Global warming and the disruptions caused by it, by population pressure and poverty, and by fossil fuel depletion will promote the spread of disease. AIDS will lead the way, devastating China, India, Southeast Asia, and Russia just as it has already devastated sub-Saharan Africa. Since we are at the top of the food chain, and since our whole environment is increasingly polluted, most of the food we eat is laced with toxins, which lower our bodies’ resistance to disease. Sometime in the next twenty years there is likely to be another worldwide flu pandemic like the one that killed millions in 1918-19. Malaria, dengue fever, cholera, and tuberculosis will continue to ravage the poorest regions of the world. The poor will become poorer still, many of them dying, but no nation will escape the economic, social, and emotional damage of chronic and epidemic diseases


Ecological Loss

Concern over the loss of some percentage of the earth’s millions of plant and animal species seems to most people, and certainly to most Americans, an incomprehensible fuss motivated mainly by green-warm-fuzzy sentimentality. There is more to it than that, though. Deforestation, desertification, pollution, and urbanization — modern humanity’s footprints — are disrupting and destroying ecosystems all over the planet. Population pressure and soil exhaustion are driving farmers to push into ancient rain forests, slashing and burning to clear the land. Rich natural biodiversity is being replaced by chemically sustained, large-scale monoculture. When we harm our natural environment, we harm ourselves, often in ways that are hard to detect and understand, the full effects of which may not show up for some time. The complex interdependency of the life forms in an ecosystem isn’t just a biology teacher’s mantra. For millennia, the earth’s forests have been steadily absorbing carbon dioxide and giving off oxygen, and now we are steadily bulldozing and burning them while replacing them with cars, trucks, buildings, pavement, airports, power plants, and farmland, most of which consume oxygen and spew atmospheric pollutants. It’s as if we are in a race with ourselves to see which we will run out of first, drinkable water or breathable air.


Water

The growing scarcity of clean, fresh water is the most unambiguously severe threat confronting us. We can live, sort of, without oil, but not without water. There is good news and bad news here. The good news is that, as with oil, water won’t be running out on us all at once. It’s a gradual thing (though less gradual recently), and some regions are affected more severely than others. The bad news is that the problems we have created for ourselves are largely irreversible. Once the great underground aquifers are depleted, they won’t be replenished for something like a thousand years — if untapped. Farmland which, through irrigation, has been sterilized by mineral salts is similarly going to remain unproductive for a very long time, like the former Fertile Crescent which is now Iraq. As the glaciers downsize, we get less meltwater from them. River dams silt up over time, thus holding less water, and dredging them is expensive — in money and energy — even where technically feasible. Much of our remaining fresh water, in aquifers, lakes, rivers and reservoirs, is dangerously polluted from our mining operations, industries, toxic wastes, irrigated agriculture, herbicides, pesticides, livestock, and, in many parts of the world, untreated human sewage. Air pollution turns rain into acid rain.

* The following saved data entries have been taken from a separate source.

theorem pv_main (mask max_period : Int) : has_gaps mask max_period = has_gaps_alt mask max_period := by
  simp only [has_gaps, has_gaps_alt]
  by_cases h0 : mask = 0
  · subst h0
    by_cases hmp : max_period < 0
    · simp [hmp]
    · rw [if_neg hmp, pv_shl_one ((max_period+1).toNat), band_mask]
      simp
  · rw [if_neg h0]
    obtain ⟨fw, hfw, hfwb⟩ := exists_pvBit mask.natAbs mask le_rfl h0
    have hex : ∃ f, pvBit mask f = true := ⟨fw, hfwb⟩
    have hFb : pvBit mask (Nat.find hex) = true := Nat.find_spec hex
    set F := Nat.find hex with hFdef
    have hFmin : ∀ j, j < F → pvBit mask j = false := by
      intro j hj
      have := Nat.find_min hex hj
      simpa using this
    have hFle : F ≤ mask.natAbs := le_trans (Nat.find_min' hex hfwb) hfw
    have hfirst : pvFirstLoop mask 0 (mask.natAbs + 1) = F :=
      firstLoop_eq mask (mask.natAbs+1) 0 F (Nat.zero_le _) (by omega) hFb
        (fun j _ hj => hFmin j hj)
    rw [hfirst]
    by_cases hmp : max_period < 0
    · rw [lastLoop_stop mask F max_period (by omega), if_pos (by omega), if_pos hmp]
    · rw [if_neg hmp]
      set s := (max_period + 1).toNat with hsdef
      have hsInt : ((s:Nat):Int) = max_period + 1 := by omega
      rw [pv_shl_one, band_mask]
      set m := mask % 2^s with hmdef
      have hm0 : 0 ≤ m := Int.emod_nonneg mask (by positivity)
      have hmlt : m < 2^s := Int.emod_lt_of_pos mask (by positivity)
      have hbits : ∀ j, pvBit m j = (decide (j < s) && pvBit mask j) := fun j => pvBit_emod mask s j
      by_cases hmz : m = 0
      · rw [if_pos hmz]
        have hFs : s ≤ F := by
          by_contra hcon
          push Not at hcon
          have hb := hbits F
          rw [hmz, hFb] at hb
          simp [pvBit, hcon] at hb
        rw [lastLoop_stop mask F max_period (by omega), if_pos (by omega)]
      · rw [if_neg hmz]
        have hxm : ((m.toNat : Nat) : Int) = m := Int.toNat_of_nonneg hm0
        set x := m.toNat with hxdef
        have hx0 : x ≠ 0 := by omega
        have h2s : ((2^s : Nat) : Int) = (2:Int)^s := pv_two_pow_cast s
        have hxlt : x < 2^s := by omega
        have hbx : ∀ j, x.testBit j = (decide (j < s) && pvBit mask j) := by
          intro j
          rw [← pvBit_natCast x j, hxm]
          exact hbits j
        obtain ⟨i, hi⟩ := Nat.exists_testBit_of_ne_zero hx0
        have his : i < s := by
          by_contra hcon
          push Not at hcon
          rw [Nat.testBit_lt_two_pow
            (lt_of_lt_of_le hxlt (Nat.pow_le_pow_right (by norm_num) hcon))] at hi
          simp at hi
        have hiM : pvBit mask i = true := by
          have hb := hbx i
          rw [hi] at hb
          simpa [his] using hb.symm
        have hFi : F ≤ i := Nat.find_min' hex hiM
        have hFs : F < s := lt_of_le_of_lt hFi his
        have hxF : x.testBit F = true := by
          rw [hbx F]
          simp [hFs, hFb]
        have hxFmin : ∀ j, j < F → x.testBit j = false := by
          intro j hj
          rw [hbx j]
          simp [hFmin j hj]
        have hla := PySem.Int.lt_two_pow_bitLength m
        have hlb := PySem.Int.two_pow_bitLength_le m hmz
        have hnx : m.natAbs = x := by omega
        rw [hnx] at hla hlb
        set L := PySem.Int.bitLength m with hLdef
        have hL1 : 1 ≤ L := by
          rcases Nat.eq_zero_or_pos L with hL0 | h
          · rw [hL0] at hla
            simp at hla
            omega
          · exact h
        set H := L - 1 with hHdef
        have hH1 : 2^H ≤ x := hlb
        have hH2 : x < 2^(H+1) := by
          have hsucc : H + 1 = L := by omega
          rw [hsucc]
          exact hla
        have hbitH : x.testBit H = true := by
          rw [Nat.testBit_eq_decide_div_mod_eq]
          have hdiv : x / 2^H = 1 := by
            have ha1 : 1 ≤ x / 2^H := (Nat.le_div_iff_mul_le (by positivity)).2 (by omega)
            have ha2 : x / 2^H < 2 := by
              rw [Nat.div_lt_iff_lt_mul (by positivity)]
              have : (2:Nat)^(H+1) = 2^H * 2 := by ring
              omega
            omega
          rw [hdiv]
          norm_num
        have hhigh : ∀ j, H < j → x.testBit j = false := by
          intro j hj
          exact Nat.testBit_lt_two_pow
            (lt_of_lt_of_le hH2 (Nat.pow_le_pow_right (by norm_num) (by omega)))
        have hFH : F ≤ H := by
          by_contra hcon
          push Not at hcon
          rw [hxFmin H hcon] at hbitH
          simp at hbitH
        have hHs : H < s := (Nat.pow_lt_pow_iff_right (by norm_num)).1 (lt_of_le_of_lt hH1 hxlt)
        have hmb : ∀ j, j < s → pvBit mask j = x.testBit j := by
          intro j hj
          rw [hbx j]
          simp [hj]
        have hlast : pvLastLoop mask F max_period = (H:Int) := by
          apply lastLoop_eq mask F H hFH (by rw [hmb H hHs]; exact hbitH)
            (max_period - H).toNat max_period (by omega) (by omega)
          intro j hj hjle
          have hjs : j < s := by omega
          rw [hmb j hjs]
          exact hhigh j hj
        rw [hlast]
        have hlsb : PySem.Int.band m (-m) = 2^F := band_lsb m F (by omega) hxF hxFmin
        rw [hlsb, bitLength_two_pow]
        have hpcN : PySem.Int.bitCount m = (List.range' F (H + 1 - F)).countP (fun j => x.testBit j) := by
          rw [← hxm, bitCount_countP s x hxlt, List.range_eq_range']
          have e1 : F + (H + 1 - F) = H + 1 := by omega
          have e2 : (H+1) + (s - H - 1) = s := by omega
          have a1 : List.range' 0 F ++ List.range' F (H+1-F) = List.range' 0 (H+1) := by
            have ha := @List.range'_append 0 F (H+1-F) 1
            simpa [e1] using ha
          have a2 : List.range' 0 (H+1) ++ List.range' (H+1) (s - H - 1) = List.range' 0 s := by
            have ha := @List.range'_append 0 (H+1) (s-H-1) 1
            simpa [e2] using ha
          rw [← a2, ← a1, List.countP_append, List.countP_append]
          have c1 : (List.range' 0 F).countP (fun j => x.testBit j) = 0 := by
            apply List.countP_eq_zero.2
            intro j hj
            rw [List.mem_range'_1] at hj
            simp [hxFmin j (by omega)]
          have c3 : (List.range' (H+1) (s-H-1)).countP (fun j => x.testBit j) = 0 := by
            apply List.countP_eq_zero.2
            intro j hj
            rw [List.mem_range'_1] at hj
            simp [hhigh j (by omega)]
          omega
        by_cases hguard : (F:Int) ≥ (H:Int)
        · rw [if_pos hguard]
          have hFH' : F = H := by omega
          rw [hpcN]
          have hone : H + 1 - F = 1 := by omega
          rw [hone, List.range'_one]
          simp only [List.countP_cons, List.countP_nil, hxF]
          push_cast
          omega
        · rw [if_neg hguard]
          have hFHlt : F < H := by omega
          have hre : ((H:Int) + 1) = ((F + (H + 1 - F) : Nat) : Int) := by omega
          rw [hre, pyRange_natCast]
          have hfc := PySem.List.foldl_count_if
            (fun i : Int => decide (PySem.Int.band mask ((1:Int) <<< (i.toNat : Int)) = 0))
            ((List.range' F (H+1-F)).map (fun k : Nat => (k:Int))) 0
          simp only [decide_eq_true_eq] at hfc
          rw [hfc, List.countP_map]
          have hcp : List.countP
                ((fun i : Int => decide (PySem.Int.band mask ((1:Int) <<< (i.toNat : Int)) = 0)) ∘
                  (fun k : Nat => (k:Int))) (List.range' F (H+1-F))
              = List.countP (fun j => !x.testBit j) (List.range' F (H+1-F)) := by
            apply List.countP_congr
            intro j hj
            rw [List.mem_range'_1] at hj
            have hjs : j < s := by omega
            simp only [Function.comp]
            rw [Int.toNat_natCast, pv_shl_one_int, band_two_pow, hmb j hjs]
            cases x.testBit j <;> simp
          rw [hcp]
          have hcount := List.length_eq_countP_add_countP (fun j => x.testBit j)
            (l := List.range' F (H+1-F))
          rw [List.length_range'] at hcount
          have hnot : (fun a => decide ¬((fun j => x.testBit j) a = true))
              = (fun j => !x.testBit j) := by
            funext j
            simp
          rw [hnot] at hcount
          rw [hpcN]
          push_cast
          omega

-- ===== VERDICT (by name: the statement is the Claim_ definition above) =====
theorem has_gaps_spec : Claim_equal_has_gaps := by
  intro mask max_period _
  unfold Spec_has_gaps
  exact pv_main mask max_period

Water scarcity is now a problem in most parts of the world, and in three large regions it has become critical — Australia, northern China, and the southwest part of North America (from Kansas down to Central America). Global warming will probably make these dry areas dryer still, even as their dams continue silting up and even as they are pumping deeper into their aquifers and getting ever less groundwater at ever higher costs (more energy required). Major cities in these regions depend on that disappearing water: Perth, Melbourne, Sydney, Beijing, Phoenix, Los Angeles, San Diego. The odds against Las Vegas are about ten to one.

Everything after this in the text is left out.